§ Task description
If a line in the records below contains the word "String", return that line.

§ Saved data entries
-- pv_equiv track=rewrite | github.com/ribalda/everybodycodes | 2025/11/step1_2_3.py | ducks_settle_fast
-- ===== SOURCE A (Python) =====
-- from itertools import pairwise
--
-- def phaseNone(ducks):
--     return phaseNone, ducks
--
-- def phase1(ducks):
--     done = True
--     for i in range(len(ducks) - 1):
--         if ducks[i + 1] < ducks[i]:
--             ducks[i + 1] += 1
--             ducks[i] -= 1
--             done = False
--     if done:
--         return phase2(ducks)
--     return phase1, ducks
--
-- def phase2(ducks):
--     done = True
--     for i in range(len(ducks) - 1):
--         if ducks[i + 1] > ducks[i]:
--             ducks[i] += 1
--             ducks[i + 1] -= 1
--             done = False
--
--     if done:
--         return phaseNone(ducks)
--     return phase2, ducks
--
-- def ducks_settle(ducks, endphase=phaseNone):
--     ducks = ducks.copy()
--     phase = phase1
--     out = 0
--     while phase != endphase:
--         out += 1
--         phase, ducks = phase(ducks)
--     return out - 1
--
-- def ducks_settle_fast(ducks):
--
--     # Calculate steps with old method
--     steps = ducks_settle(ducks, phase2)
--
--     # Move with fast... not good for calculating steps
--     ducks = ducks.copy()
--     done = False
--     while not done:
--         done = True
--         for a, b in pairwise(range(len(ducks))):
--             if ducks[a] > ducks[b]:
--                 diff_2 = (ducks[a] - ducks[b] + 1) // 2
--                 ducks[b] += diff_2
--                 ducks[a] -= diff_2
--                 done = False
--
--     done = False
--     movs = [0] * len(ducks)
--     while not done:
--         done = True
--         for a, b in pairwise(range(len(ducks))):
--             if ducks[a] < ducks[b]:
--                 diff_2 = (ducks[b] - ducks[a] + 1) // 2
--                 ducks[b] -= diff_2
--                 ducks[a] += diff_2
--                 movs[a] += diff_2
--                 done = False
--
--     steps += max(movs)
--     return steps
-- ===== SOURCE B (Python) =====
-- # B: works entirely on the prefix-sum vector instead of the duck values.
-- # Each smoothing pass becomes a left-to-right clamping scan on prefix sums
-- # (up: midpoint-floor min-clamp, down: midpoint-ceil max-clamp, phase-1:
-- # decrement where the prefix exceeds the floor-midpoint of its neighbours),
-- # loops stop on a fixed point (list equality), and the per-position `movs`
-- # accumulator disappears: the leftward flow across an edge equals the change
-- # of the prefix sum there, so max(movs) = max(D[k] - U[k]).
--
-- def _prefix(ducks):
--     P = [0]
--     for v in ducks:
--         P.append(P[-1] + v)
--     return P
--
-- def _scan1(P):
--     Q = [P[0]] if P else []
--     for k in range(1, len(P) - 1):
--         Q.append(P[k] - 1 if Q[k - 1] + P[k + 1] < 2 * P[k] else P[k])
--     if len(P) > 1:
--         Q.append(P[-1])
--     return Q
--
-- def _scan_up(P):
--     Q = [P[0]] if P else []
--     for k in range(1, len(P) - 1):
--         Q.append(min(P[k], (Q[k - 1] + P[k + 1]) // 2))
--     if len(P) > 1:
--         Q.append(P[-1])
--     return Q
--
-- def _scan_down(P):
--     Q = [P[0]] if P else []
--     for k in range(1, len(P) - 1):
--         Q.append(max(P[k], -((-(Q[k - 1] + P[k + 1])) // 2)))
--     if len(P) > 1:
--         Q.append(P[-1])
--     return Q
--
-- def _fixpoint(scan, P):
--     while True:
--         Q = scan(P)
--         if Q == P:
--             return P
--         P = Q
--
-- def ducks_settle_fast(ducks):
--     P = _prefix(ducks)
--
--     # phase-1 pass count: iterate the scan, counting passes that change P
--     steps = 0
--     while True:
--         Q = _scan1(P)
--         if Q == P:
--             break
--         P = Q
--         steps += 1
--
--     # fast halves, still on prefix sums, restarted from the input
--     U = _fixpoint(_scan_up, _prefix(ducks))
--     D = _fixpoint(_scan_down, U)
--
--     return steps + max(D[k] - U[k] for k in range(1, len(ducks) + 1))
-- ===== Notes on version B (the rewrite author's own statement) =====
-- stated objective: alternative
-- what changed: B abandons the duck-value representation entirely: it converts the input once to its prefix-sum vector and runs every phase there - the halving passes become left-to-right midpoint-clamping scans (min with floor-midpoint of the neighbours going up, max with ceil-midpoint going down), the phase-1 pass a decrement-where-above-floor-midpoint scan, loops stop on a fixed point detected by list equality instead of a moved flag, and the per-position movs accumulator disappears by conservation: the leftward flow across edge k equals the growth of prefix sum k, so max(movs) = max_k(D[k]-U[k]); …
import Mathlib
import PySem

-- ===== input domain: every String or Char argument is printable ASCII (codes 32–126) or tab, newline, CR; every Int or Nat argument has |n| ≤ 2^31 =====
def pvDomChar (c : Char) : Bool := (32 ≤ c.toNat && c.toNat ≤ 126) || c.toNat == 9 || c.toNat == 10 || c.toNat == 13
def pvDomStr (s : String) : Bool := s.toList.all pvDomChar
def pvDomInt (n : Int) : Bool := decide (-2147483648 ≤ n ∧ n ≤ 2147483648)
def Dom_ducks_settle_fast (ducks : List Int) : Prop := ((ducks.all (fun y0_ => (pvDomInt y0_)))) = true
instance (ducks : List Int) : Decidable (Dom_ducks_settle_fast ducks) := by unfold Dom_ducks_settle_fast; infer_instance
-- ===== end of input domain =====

§ Written solution
-- ===== input domain: every String or Char argument is printable ASCII (codes 32–126) or tab, newline, CR; every Int or Nat argument has |n| ≤ 2^31 =====
def pvDomStr (s : String) : Bool := s.toList.all pvDomChar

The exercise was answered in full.